Deception hat gesagt.:


> Hey,
> bringt aber das Problem mit sich, dass man die Tests nur in dem Paket liegen haben kann. Ist geschmackssache, aber ich finde das nicht sehr elegant, weil man eine Abhängigkeit in der Struktur hat, die nicht nötig ist... Stell dir vor du hast so ca 100 Testklassen die darauf beruhen und willst dann eine restrukturierung im Sinne von der default Maven Struktur durchführen. Da bekommst du ein großes Problem
> Beste Grüße,
> Jens


klar wenn du deine packages umbenennst muss das package der Tests ebenso umbenannt werden. Ich versteh nicht so recht was die default Maven Struktur damit zu tun hat ? der ist es egal wie die packages heissen.

Im optimal fall testet man so und so nur die oeffentlichen Schnittstellen und wenn man Testgetrieben entwickelt hat stellen sich solche Fragen gar nicht, da dort private / protected methoden erst ueber refactoring von getestetem Code enstehen.

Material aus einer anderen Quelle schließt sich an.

-- pv_equiv track=rewrite | github.com/maxcohen31/Codewars-Solutions | Codewars/Alternate_Square_Sum_7_kyu.py | alternate_sq_sum
-- ===== SOURCE A (Python) =====
-- def alternate_sq_sum(arr: list) -> int:
--     sum_ = 0
--
--     for idx in range(len(arr)):
--         if idx % 2 != 0:
--             sum_ += pow(arr[idx], 2)
--         else:
--             sum_ += arr[idx]
--     return sum_
-- ===== SOURCE B (Python) =====
-- def alternate_sq_sum(arr: list) -> int:
--     total = 0
--     i = 0
--     n = len(arr)
--     while i + 1 < n:
--         total += arr[i] + arr[i + 1] * arr[i + 1]
--         i += 2
--     if i < n:
--         total += arr[i]
--     return total
-- ===== Notes on version B (the rewrite author's own statement) =====
-- stated objective: alternative
-- what changed: Replaces A's per-index loop with a parity branch by a stride-2 loop that consumes one (even,odd) pair per iteration with no branch in the loop body, plus a final leftover element.
import Mathlib
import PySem

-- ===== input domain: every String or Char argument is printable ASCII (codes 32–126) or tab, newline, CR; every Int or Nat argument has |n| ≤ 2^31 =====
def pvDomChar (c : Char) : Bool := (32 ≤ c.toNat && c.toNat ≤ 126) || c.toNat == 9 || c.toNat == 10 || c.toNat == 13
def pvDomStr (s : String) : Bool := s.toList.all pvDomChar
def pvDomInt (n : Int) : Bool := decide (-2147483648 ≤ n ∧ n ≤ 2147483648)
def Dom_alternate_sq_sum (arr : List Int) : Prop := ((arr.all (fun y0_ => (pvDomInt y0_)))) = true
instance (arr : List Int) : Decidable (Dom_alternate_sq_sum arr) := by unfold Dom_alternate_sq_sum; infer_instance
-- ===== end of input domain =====

-- B replaces A's per-index loop with a parity branch by a branch-free stride-2 pair loop (alternative decomposition, same cost).

-- ===== PORT A =====
-- for idx in range(len(arr)): if idx % 2 != 0: sum_ += pow(arr[idx],2) else: sum_ += arr[idx]
def alternate_sq_sum (arr : List Int) : Int :=
  (PySem.List.pyRange 0 arr.length 1).foldl
    (fun sum_ idx =>
      if PySem.Int.mod idx 2 ≠ 0 then sum_ + (PySem.List.pyGetD arr idx 0) ^ 2
      else sum_ + PySem.List.pyGetD arr idx 0) 0

-- ===== PORT B =====
-- the while loop of Source B: consume one (even,odd) pair per step, then a possible leftover element
def alternate_sq_sum_loop : Int → List Int → Int
  | total, [] => total
  | total, [x] => total + x
  | total, x :: y :: rest => alternate_sq_sum_loop (total + x + y * y) rest

def alternate_sq_sum_alt (arr : List Int) : Int :=
  alternate_sq_sum_loop 0 arr

-- ===== PRECONDITION & SPEC =====
def Spec_alternate_sq_sum (arr : List Int) (out : Int) : Prop := out = alternate_sq_sum_alt arr
instance (arr : List Int) (out : Int) : Decidable (Spec_alternate_sq_sum arr out) := by unfold Spec_alternate_sq_sum; infer_instance

-- ===== CLAIM (what is proved, stated in full; the proofs are below) =====
def Claim_equal_alternate_sq_sum : Prop := ∀ (arr : List Int), Dom_alternate_sq_sum arr → Spec_alternate_sq_sum arr (alternate_sq_sum arr)

-- ===== LEMMAS AND PROOFS =====

-- characterisation of A's indexed loop from index `pre.length` onward, as a structural fold over the suffix
def pvTailSum (parity : Bool) (total : Int) : List Int → Int
  | [] => total
  | x :: rest => pvTailSum (!parity) (if parity then total + x ^ 2 else total + x) rest

theorem pvGetD_append (pre : List Int) (x : Int) (suf : List Int) :
    PySem.List.pyGetD (pre ++ x :: suf) (pre.length : Int) 0 = x := by
  rw [PySem.List.pyGetD_natCast]
  simp [List.getD_eq_getElem?_getD]

theorem pvA_tail (suf pre : List Int) (total : Int) :
    (PySem.List.pyRange (pre.length : Int) ((pre ++ suf).length : Int) 1).foldl
      (fun sum_ idx =>
        if PySem.Int.mod idx 2 ≠ 0 then sum_ + (PySem.List.pyGetD (pre ++ suf) idx 0) ^ 2
        else sum_ + PySem.List.pyGetD (pre ++ suf) idx 0) total
      = pvTailSum (decide (pre.length % 2 = 1)) total suf := by
  induction suf generalizing pre total with
  | nil => simp [PySem.List.pyRange_one_eq_nil, pvTailSum]
  | cons x rest ih =>
    rw [PySem.List.pyRange_one_cons (by simp)]
    simp only [List.foldl_cons]
    have hget := pvGetD_append pre x rest
    have h2 : PySem.Int.mod (pre.length : Int) 2 = (pre.length % 2 : Nat) := by
      simp [PySem.Int.mod, Int.fmod_eq_emod]
    have := ih (pre := pre ++ [x])
      (total := if decide (pre.length % 2 = 1) then total + x ^ 2 else total + x)
    simp only [List.append_assoc, List.singleton_append, List.length_append,
      List.length_singleton] at this
    have hpar : decide ((pre.length + 1) % 2 = 1) = !decide (pre.length % 2 = 1) := by
      rcases Nat.even_or_odd pre.length with h | h <;>
        simp_all [Nat.even_iff, Nat.odd_iff] <;> omega
    rw [hpar] at this
    have hif : (if ((pre.length % 2 : Nat) : Int) ≠ 0 then total + x ^ 2 else total + x)
        = (if decide (pre.length % 2 = 1) = true then total + x ^ 2 else total + x) := by
      split_ifs with h1 h2 <;> simp_all <;> omega
    rw [hget, h2, hif]
    simp only [pvTailSum]
    rw [show ((pre.length : Int) + 1) = ((pre.length + 1 : Nat) : Int) by push_cast; ring,
        show (((pre ++ x :: rest).length : Nat) : Int) = ((pre.length + (x :: rest).length : Nat) : Int) by simp]
    exact this

theorem pvTail_eq_loop (l : List Int) (total : Int) :
    pvTailSum false total l = alternate_sq_sum_loop total l := by
  fun_induction alternate_sq_sum_loop total l with
  | case1 => rfl
  | case2 => simp [pvTailSum]
  | case3 total x y rest ih =>
    rw [← ih]
    simp only [pvTailSum, Bool.not_false, Bool.not_true]
    congr 1
    all_goals simp
    ring

-- ===== VERDICT (by name: the statement is the Claim_ definition above) =====
theorem alternate_sq_sum_spec : Claim_equal_alternate_sq_sum := by
  intro arr _
  show _ = _
  have := pvA_tail arr [] 0
  simpa [alternate_sq_sum, alternate_sq_sum_alt, pvTail_eq_loop] using this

Da dies aber der optimal fall ist, macht man so und so schon Abstriche. Tests im selben package zu haben ist meiner Ansicht nach noch der bestmoegliche, wenn man es ueber Reflection loest ist dies nicht sofort beim refactoren bemerkbar


----------



## tfa (20. Jul 2012)

bygones hat gesagt.:


> wenn man es ueber Reflection loest ist dies nicht sofort beim refactoren bemerkbar


Jedenfalls fast sofort, denn auch und gerade beim Refactoring laufen natürlich auch ständig die Unit-Tests, und die werden im Zweifelsfall halt rot.


----------